■ Task description: Which lines below contain "with"? Copy every one of them.

■ Materials provided:
--- START ---

-- pv_equiv track=rewrite | github.com/apiechowicz/nlp | hw-5/main.py | count_event_occurrences
-- ===== SOURCE A (Python) =====
-- from typing import List, Tuple, Dict
--
-- def count_event_occurrences(bigram_frequency_list: List[Tuple[str, int]]) -> Dict[str, Tuple[int, int]]:
--     event_occurrences = dict()
--     # word -> (number of occurrences as first element, number of occurrences as second element)
--     for phrase, count in bigram_frequency_list:
--         a, b = phrase.split(' ')
--         try:
--             event_occurrences[a] = (event_occurrences[a][0] + count, event_occurrences[a][1])
--         except KeyError:
--             event_occurrences[a] = (count, 0)
--         try:
--             event_occurrences[b] = (event_occurrences[b][0], event_occurrences[b][1] + count)
--         except KeyError:
--             event_occurrences[b] = (0, count)
--     return event_occurrences
-- ===== SOURCE B (Python) =====
-- def count_event_occurrences(bigram_frequency_list):
--     # Build two separate count tables in one pass, then merge them over the
--     # words in order of first appearance (dict.fromkeys keeps that order).
--     first = {}
--     second = {}
--     for phrase, count in bigram_frequency_list:
--         a, b = phrase.split(' ')
--         first[a] = first.get(a, 0) + count
--         second[b] = second.get(b, 0) + count
--     words = dict.fromkeys(w for phrase, _ in bigram_frequency_list
--                             for w in phrase.split(' '))
--     return {w: (first.get(w, 0), second.get(w, 0)) for w in words}
-- ===== Notes on version B (the rewrite author's own statement) =====
-- stated objective: alternative
-- what changed: Instead of updating (first,second) tuples inline in one dict with try/except, B builds two separate count tables in one loop and then merges them over the words in first-appearance order.
import Mathlib
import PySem

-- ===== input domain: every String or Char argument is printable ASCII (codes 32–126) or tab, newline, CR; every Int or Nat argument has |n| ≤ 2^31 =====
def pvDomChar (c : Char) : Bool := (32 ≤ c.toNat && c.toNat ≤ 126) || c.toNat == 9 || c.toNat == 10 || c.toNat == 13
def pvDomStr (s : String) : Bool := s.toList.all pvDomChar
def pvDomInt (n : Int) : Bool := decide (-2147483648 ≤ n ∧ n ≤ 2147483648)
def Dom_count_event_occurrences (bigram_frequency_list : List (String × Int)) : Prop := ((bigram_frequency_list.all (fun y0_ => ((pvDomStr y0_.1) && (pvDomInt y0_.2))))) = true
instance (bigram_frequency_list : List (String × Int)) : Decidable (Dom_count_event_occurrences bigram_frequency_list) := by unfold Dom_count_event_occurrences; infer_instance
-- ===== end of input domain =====

-- B builds two separate count tables and merges them over the words in first-appearance
-- order, instead of A's inline tuple updates in one dict (objective: alternative decomposition).

-- ===== PORT A =====
-- event_occurrences[a] update (try/except KeyError on the FIRST component)
def pvUpd1 (d : PySem.Dict String (Int × Int)) (a : String) (c : Int) : PySem.Dict String (Int × Int) :=
  match d.get? a with
  | some v => d.insert a (v.1 + c, v.2)
  | none   => d.insert a (c, 0)

-- event_occurrences[b] update (try/except KeyError on the SECOND component)
def pvUpd2 (d : PySem.Dict String (Int × Int)) (b : String) (c : Int) : PySem.Dict String (Int × Int) :=
  match d.get? b with
  | some v => d.insert b (v.1, v.2 + c)
  | none   => d.insert b (0, c)

-- one loop iteration of A; the `_ => d` branch is Python's ValueError on unpacking
-- (phrase.split(' ') not of length 2), excluded by Pre_
def pvAStep (d : PySem.Dict String (Int × Int)) (p : String × Int) : PySem.Dict String (Int × Int) :=
  match PySem.Str.split? p.1 " " with
  | some [a, b] => pvUpd2 (pvUpd1 d a p.2) b p.2
  | _ => d

def count_event_occurrences (bigram_frequency_list : List (String × Int)) : List (String × Int × Int) :=
  (bigram_frequency_list.foldl pvAStep PySem.Dict.empty).items

-- ===== PORT B =====
-- first[a] = first.get(a, 0) + count  (ValueError phrases contribute nothing; excluded by Pre_)
def pvFirstStep (d : PySem.Dict String Int) (p : String × Int) : PySem.Dict String Int :=
  match PySem.Str.split? p.1 " " with
  | some [a, _] => d.insert a (d.getD a 0 + p.2)
  | _ => d

-- second[b] = second.get(b, 0) + count
def pvSecondStep (d : PySem.Dict String Int) (p : String × Int) : PySem.Dict String Int :=
  match PySem.Str.split? p.1 " " with
  | some [_, b] => d.insert b (d.getD b 0 + p.2)
  | _ => d

-- the flattened word stream of the generator in Source B
def pvFlat (l : List (String × Int)) : List String :=
  l.flatMap (fun p => (PySem.Str.split? p.1 " ").getD [])

def count_event_occurrences_alt (bigram_frequency_list : List (String × Int)) : List (String × Int × Int) :=
  let first := bigram_frequency_list.foldl pvFirstStep PySem.Dict.empty
  let second := bigram_frequency_list.foldl pvSecondStep PySem.Dict.empty
  let words := PySem.List.dedup (pvFlat bigram_frequency_list)
  words.map (fun w => (w, first.getD w 0, second.getD w 0))

-- ===== PRECONDITION & SPEC =====
-- Pre_ excludes exactly the inputs where Python raises ValueError: a phrase whose
-- split(' ') does not have exactly two pieces (too many words, missing space, double space).
def Pre_count_event_occurrences (bigram_frequency_list : List (String × Int)) : Prop :=
  ∀ p ∈ bigram_frequency_list, ((PySem.Str.split? p.1 " ").getD []).length = 2
instance (bigram_frequency_list : List (String × Int)) : Decidable (Pre_count_event_occurrences bigram_frequency_list) := by unfold Pre_count_event_occurrences; infer_instance

def pvWitness_count_event_occurrences : (List (String × Int)) := [("a b", 2), ("b a", 3), ("a b", 1)]

def Spec_count_event_occurrences (bigram_frequency_list : List (String × Int)) (out : List (String × Int × Int)) : Prop := out = count_event_occurrences_alt bigram_frequency_list
instance (bigram_frequency_list : List (String × Int)) (out : List (String × Int × Int)) : Decidable (Spec_count_event_occurrences bigram_frequency_list out) := by unfold Spec_count_event_occurrences; infer_instance

-- ===== CLAIM (what is proved, stated in full; the proofs are below) =====
def Claim_equal_count_event_occurrences : Prop := ∀ (bigram_frequency_list : List (String × Int)), Dom_count_event_occurrences bigram_frequency_list → Pre_count_event_occurrences bigram_frequency_list → Spec_count_event_occurrences bigram_frequency_list (count_event_occurrences bigram_frequency_list)

-- ===== LEMMAS AND PROOFS =====

lemma pv_split_two {s : String} (h : ((PySem.Str.split? s " ").getD []).length = 2) :
    ∃ a b, PySem.Str.split? s " " = some [a, b] := by
  cases hs : PySem.Str.split? s " " with
  | none => rw [hs] at h; simp at h
  | some l =>
    rw [hs] at h
    simp only [Option.getD_some] at h
    obtain ⟨a, b, rfl⟩ := List.length_eq_two.mp h
    exact ⟨a, b, rfl⟩

lemma pvUpd1_getD (d : PySem.Dict String (Int × Int)) (a : String) (c : Int) (w : String) :
    (pvUpd1 d a c).getD w (0, 0) =
      if w = a then ((d.getD a (0, 0)).1 + c, (d.getD a (0, 0)).2) else d.getD w (0, 0) := by
  unfold pvUpd1
  cases h : d.get? a with
  | some v =>
    rw [PySem.Dict.getD_of_get?_eq_some d (0, 0) h]
    simp [PySem.Dict.getD_insert]
  | none =>
    rw [PySem.Dict.getD_of_get?_eq_none d (0, 0) h]
    simp [PySem.Dict.getD_insert]

lemma pvUpd2_getD (d : PySem.Dict String (Int × Int)) (b : String) (c : Int) (w : String) :
    (pvUpd2 d b c).getD w (0, 0) =
      if w = b then ((d.getD b (0, 0)).1, (d.getD b (0, 0)).2 + c) else d.getD w (0, 0) := by
  unfold pvUpd2
  cases h : d.get? b with
  | some v =>
    rw [PySem.Dict.getD_of_get?_eq_some d (0, 0) h]
    simp [PySem.Dict.getD_insert]
  | none =>
    rw [PySem.Dict.getD_of_get?_eq_none d (0, 0) h]
    simp [PySem.Dict.getD_insert]

-- any dict produced by pvUpd1/pvUpd2 is an insert, so keys grow like Set.add
lemma pv_keys_insert_add (d : PySem.Dict String (Int × Int)) (k : String) (v : Int × Int) :
    (d.insert k v).keys = PySem.Set.add d.keys k := by
  by_cases h : d.contains k = true
  · rw [PySem.Dict.keys_insert_of_contains d v h]
    have hm : k ∈ d.keys := (PySem.Dict.contains_iff_mem_keys d k).1 h
    simp [PySem.Set.add, hm]
  · have h' : d.contains k = false := by simpa using h
    rw [PySem.Dict.keys_insert_of_not_contains d v h']
    have hm : k ∉ d.keys := fun hc => h ((PySem.Dict.contains_iff_mem_keys d k).2 hc)
    simp [PySem.Set.add, hm]

lemma pv_keys_foldl (l : List (String × Int)) :
    ∀ d : PySem.Dict String (Int × Int),
      (∀ p ∈ l, ((PySem.Str.split? p.1 " ").getD []).length = 2) →
      (l.foldl pvAStep d).keys = PySem.Set.update d.keys (pvFlat l) := by
  induction l with
  | nil => intro d _; simp [pvFlat, PySem.Set.update]
  | cons p t ih =>
    intro d hok
    obtain ⟨a, b, hab⟩ := pv_split_two (hok p (by simp))
    have hflat : pvFlat (p :: t) = [a, b] ++ pvFlat t := by
      simp [pvFlat, hab]
    have hstep : pvAStep d p = pvUpd2 (pvUpd1 d a p.2) b p.2 := by
      simp [pvAStep, hab]
    have hkeys : (pvAStep d p).keys = PySem.Set.update d.keys [a, b] := by
      rw [hstep]
      unfold pvUpd2
      cases (pvUpd1 d a p.2).get? b <;>
        · unfold pvUpd1
          cases d.get? a <;>
            simp [pv_keys_insert_add, PySem.Set.update]
    rw [List.foldl_cons, ih _ (fun q hq => hok q (by simp [hq])), hkeys, hflat,
      PySem.Set.update, PySem.Set.update, PySem.Set.update, List.foldl_append]

lemma pv_getD_foldl (l : List (String × Int)) :
    ∀ (d : PySem.Dict String (Int × Int)) (f s : PySem.Dict String Int),
      (∀ p ∈ l, ((PySem.Str.split? p.1 " ").getD []).length = 2) →
      (∀ w, d.getD w (0, 0) = (f.getD w 0, s.getD w 0)) →
      ∀ w, (l.foldl pvAStep d).getD w (0, 0) =
        ((l.foldl pvFirstStep f).getD w 0, (l.foldl pvSecondStep s).getD w 0) := by
  induction l with
  | nil => intro d f s _ hinv w; simpa using hinv w
  | cons p t ih =>
    intro d f s hok hinv
    obtain ⟨a, b, hab⟩ := pv_split_two (hok p (by simp))
    simp only [List.foldl_cons]
    apply ih _ _ _ (fun q hq => hok q (by simp [hq]))
    intro w
    simp only [pvAStep, pvFirstStep, pvSecondStep, hab]
    rw [pvUpd2_getD, pvUpd1_getD, pvUpd1_getD]
    simp only [PySem.Dict.getD_insert, hinv]
    by_cases hwb : w = b <;> by_cases hwa : w = a <;> by_cases hba : b = a <;>
      simp_all

-- ===== VERDICT (by name: the statement is the Claim_ definition above) =====
theorem count_event_occurrences_spec : Claim_equal_count_event_occurrences := by
  intro l _ hpre
  unfold Spec_count_event_occurrences count_event_occurrences count_event_occurrences_alt
  have hkeys : (l.foldl pvAStep PySem.Dict.empty).keys = PySem.List.dedup (pvFlat l) := by
    rw [pv_keys_foldl l _ hpre]
    simp [PySem.List.dedup, PySem.Set.ofList, PySem.Set.update, PySem.Dict.keys_empty,
      PySem.Set.empty]
  have hnd : (l.foldl pvAStep PySem.Dict.empty).keys.Nodup := by
    rw [hkeys]; exact PySem.List.nodup_dedup _
  rw [PySem.Dict.items_eq_map_keys _ hnd (0, 0), hkeys]
  apply List.map_congr_left
  intro w _
  rw [pv_getD_foldl l PySem.Dict.empty PySem.Dict.empty PySem.Dict.empty hpre
    (fun w => by simp [PySem.Dict.getD_empty]) w]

--- END ---

■ Task answer:
-- what changed: Instead of updating (first,second) tuples inline in one dict with try/except, B builds two separate count tables in one loop and then merges them over the words in first-appearance order.
  match d.get? a with
  match d.get? b with
  match PySem.Str.split? p.1 " " with
  match PySem.Str.split? p.1 " " with
  match PySem.Str.split? p.1 " " with
  cases hs : PySem.Str.split? s " " with
  cases h : d.get? a with
  cases h : d.get? b with
  induction l with
  induction l with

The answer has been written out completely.